* **Work order**
Write out, from the entries below, exactly the lines that run between the lines holding "have hx : (if cache.contains x then cache" and "simp [h, PySem.Dict.getD_insert_self]", inclusive, and stop there.
Study material START
-- pv_equiv track=rewrite | github.com/mc-putchar/AoC24 | 01/solution.py | find_similarity
-- ===== SOURCE A (Python) =====
-- def find_similarity(list1, list2):
-- 	similarity = 0
-- 	cache = {}
-- 	for i in range(len(list1)):
-- 		if list1[i] not in cache:
-- 			cache[list1[i]] = list2.count(list1[i])
-- 		similarity += cache[list1[i]] * list1[i]
-- 	return similarity
-- ===== SOURCE B (Python) =====
-- def find_similarity(list1, list2):
--     c1 = {}
--     for x in list1:
--         c1[x] = c1.get(x, 0) + 1
--     c2 = {}
--     for y in list2:
--         c2[y] = c2.get(y, 0) + 1
--     total = 0
--     for v, n in c1.items():
--         total += v * n * c2.get(v, 0)
--     return total
-- ===== Notes on version B (the rewrite author's own statement) =====
-- stated objective: faster
-- what changed: B builds frequency tables for both lists in one pass each and sums v * count1(v) * count2(v) over the distinct values of list1, instead of visiting every occurrence of list1 and calling list2.count (a full scan) on each new value.
import Mathlib
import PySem

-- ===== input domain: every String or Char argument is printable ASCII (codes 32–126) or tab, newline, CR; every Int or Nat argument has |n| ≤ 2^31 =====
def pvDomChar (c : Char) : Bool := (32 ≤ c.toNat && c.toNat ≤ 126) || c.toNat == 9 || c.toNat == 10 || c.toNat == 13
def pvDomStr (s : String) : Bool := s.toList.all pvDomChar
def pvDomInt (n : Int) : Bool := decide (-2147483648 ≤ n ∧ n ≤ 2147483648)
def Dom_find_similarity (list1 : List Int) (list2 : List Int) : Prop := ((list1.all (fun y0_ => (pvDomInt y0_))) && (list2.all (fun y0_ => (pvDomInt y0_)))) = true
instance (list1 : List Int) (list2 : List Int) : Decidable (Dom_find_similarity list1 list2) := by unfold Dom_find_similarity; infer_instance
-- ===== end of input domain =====

-- B replaces A's per-occurrence loop with its list2.count scan by two one-pass frequency
-- tables and a single loop over the distinct values of list1 (objective: faster, O(n+m) vs O(n*m)).

-- ===== PORT A =====
-- for i in range(len(list1)): if list1[i] not in cache: cache[list1[i]] = list2.count(list1[i]);
-- similarity += cache[list1[i]] * list1[i]   (indices always in range, so pyGetD's default is never used)
def find_similarity (list1 : List Int) (list2 : List Int) : Int :=
  ((PySem.List.pyRange 0 (PySem.List.len list1) 1).foldl
    (fun (st : Int × PySem.Dict Int Int) i =>
      let x := PySem.List.pyGetD list1 i 0
      let cache := if st.2.contains x then st.2 else st.2.insert x (PySem.List.count list2 x)
      (st.1 + cache.getD x 0 * x, cache))
    (0, PySem.Dict.empty)).1

-- ===== PORT B =====
def find_similarity_alt (list1 : List Int) (list2 : List Int) : Int :=
  let c1 := list1.foldl (fun (d : PySem.Dict Int Int) x => d.insert x (d.getD x 0 + 1)) PySem.Dict.empty
  let c2 := list2.foldl (fun (d : PySem.Dict Int Int) y => d.insert y (d.getD y 0 + 1)) PySem.Dict.empty
  c1.items.foldl (fun total p => total + p.1 * p.2 * c2.getD p.1 0) 0

-- ===== PRECONDITION & SPEC =====
def Spec_find_similarity (list1 : List Int) (list2 : List Int) (out : Int) : Prop := out = find_similarity_alt list1 list2
instance (list1 : List Int) (list2 : List Int) (out : Int) : Decidable (Spec_find_similarity list1 list2 out) := by unfold Spec_find_similarity; infer_instance

-- ===== CLAIM (what is proved, stated in full; the proofs are below) =====
def Claim_equal_find_similarity : Prop := ∀ (list1 : List Int) (list2 : List Int), Dom_find_similarity list1 list2 → Spec_find_similarity list1 list2 (find_similarity list1 list2)

-- ===== LEMMAS AND PROOFS =====

-- A's loop, after trading range-indexing for direct element traversal
def pvStepA (list2 : List Int) (st : Int × PySem.Dict Int Int) (x : Int) : Int × PySem.Dict Int Int :=
  let cache := if st.2.contains x then st.2 else st.2.insert x (PySem.List.count list2 x)
  (st.1 + cache.getD x 0 * x, cache)

lemma pvA_eq_foldl (list1 list2 : List Int) :
    find_similarity list1 list2 = (list1.foldl (pvStepA list2) (0, PySem.Dict.empty)).1 := by
  unfold find_similarity
  exact congrArg Prod.fst
    (PySem.List.foldl_pyRange_zero_pyGetD list1 0 (pvStepA list2) (0, PySem.Dict.empty))

-- cache invariant: every stored value is the true count in list2
lemma pvA_loop (list2 : List Int) :
    ∀ (l : List Int) (sim : Int) (cache : PySem.Dict Int Int),
      (∀ k, cache.contains k = true → cache.getD k 0 = PySem.List.count list2 k) →
      (l.foldl (pvStepA list2) (sim, cache)).1
        = sim + (l.map (fun x => PySem.List.count list2 x * x)).sum := by
  intro l
  induction l with
  | nil => intro sim cache _; simp
  | cons x l ih =>
    intro sim cache hinv
    have hx : (if cache.contains x then cache
        else cache.insert x (PySem.List.count list2 x)).getD x 0 = PySem.List.count list2 x := by
      by_cases h : cache.contains x = true
      · simpa [h] using hinv x h
      · simp [h, PySem.Dict.getD_insert_self]
    have hinv' : ∀ k, (if cache.contains x then cache
        else cache.insert x (PySem.List.count list2 x)).contains k = true →
        (if cache.contains x then cache
          else cache.insert x (PySem.List.count list2 x)).getD k 0 = PySem.List.count list2 k := by
      intro k hk
      by_cases h : cache.contains x = true
      · simpa [h] using hinv k (by simpa [h] using hk)
      · simp only [h, if_false, Bool.false_eq_true] at hk ⊢
        rw [PySem.Dict.getD_insert]
        by_cases hkx : k = x
        · simp [hkx]
        · have : cache.contains k = true := by
            rw [PySem.Dict.contains_insert] at hk
            simpa [hkx] using hk
          simp [hkx, hinv k this]
    show ((l.foldl (pvStepA list2) (pvStepA list2 (sim, cache) x))).1 = _
    have hstep : pvStepA list2 (sim, cache) x
        = (sim + (PySem.List.count list2 x : Int) * x,
           if cache.contains x = true then cache
           else cache.insert x (PySem.List.count list2 x)) := by
      simp only [pvStepA]
      rw [hx]
    rw [hstep, ih _ _ hinv']
    simp [add_assoc]

lemma pvOfList_toFinset (l : List Int) :
    (PySem.Set.ofList l).toFinset = l.toFinset := by
  ext x; simp [List.mem_toFinset, PySem.Set.mem_ofList]

-- the grouping identity: per-occurrence sum = per-distinct-value sum with multiplicities
lemma pvGroup (list1 : List Int) (f : Int → Int) :
    (list1.map (fun x => f x * x)).sum
      = ((PySem.Set.ofList list1).map (fun k => k * (list1.count k : Int) * f k)).sum := by
  rw [Finset.sum_list_map_count list1 (fun x => f x * x)]
  rw [← List.sum_toFinset _ (PySem.Set.nodup_ofList list1), pvOfList_toFinset]
  refine Finset.sum_congr rfl ?_
  intro m _
  simp
  ring

theorem find_similarity_spec : Claim_equal_find_similarity := by
  unfold Claim_equal_find_similarity
  intro list1 list2 _
  unfold Spec_find_similarity
  have hB : find_similarity_alt list1 list2
      = (PySem.Dict.counter list1).items.foldl
          (fun total p => total + p.1 * p.2 * (PySem.Dict.counter list2).getD p.1 0) 0 := rfl
  rw [pvA_eq_foldl, pvA_loop list2 list1 0 PySem.Dict.empty (by intro k hk; simp at hk)]
  rw [hB, PySem.Dict.items_counter]
  rw [PySem.List.foldl_add (g := fun p : Int × Int => p.1 * p.2 * (PySem.Dict.counter list2).getD p.1 0)]
  simp only [List.map_map, PySem.Dict.getD_counter, PySem.List.count_eq]
  rw [pvGroup list1 (fun x => ((List.count x list2 : Int)))]
  simp [Function.comp_def]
Study material END
* **Response**
    have hx : (if cache.contains x then cache
        else cache.insert x (PySem.List.count list2 x)).getD x 0 = PySem.List.count list2 x := by
      by_cases h : cache.contains x = true
      · simpa [h] using hinv x h
      · simp [h, PySem.Dict.getD_insert_self]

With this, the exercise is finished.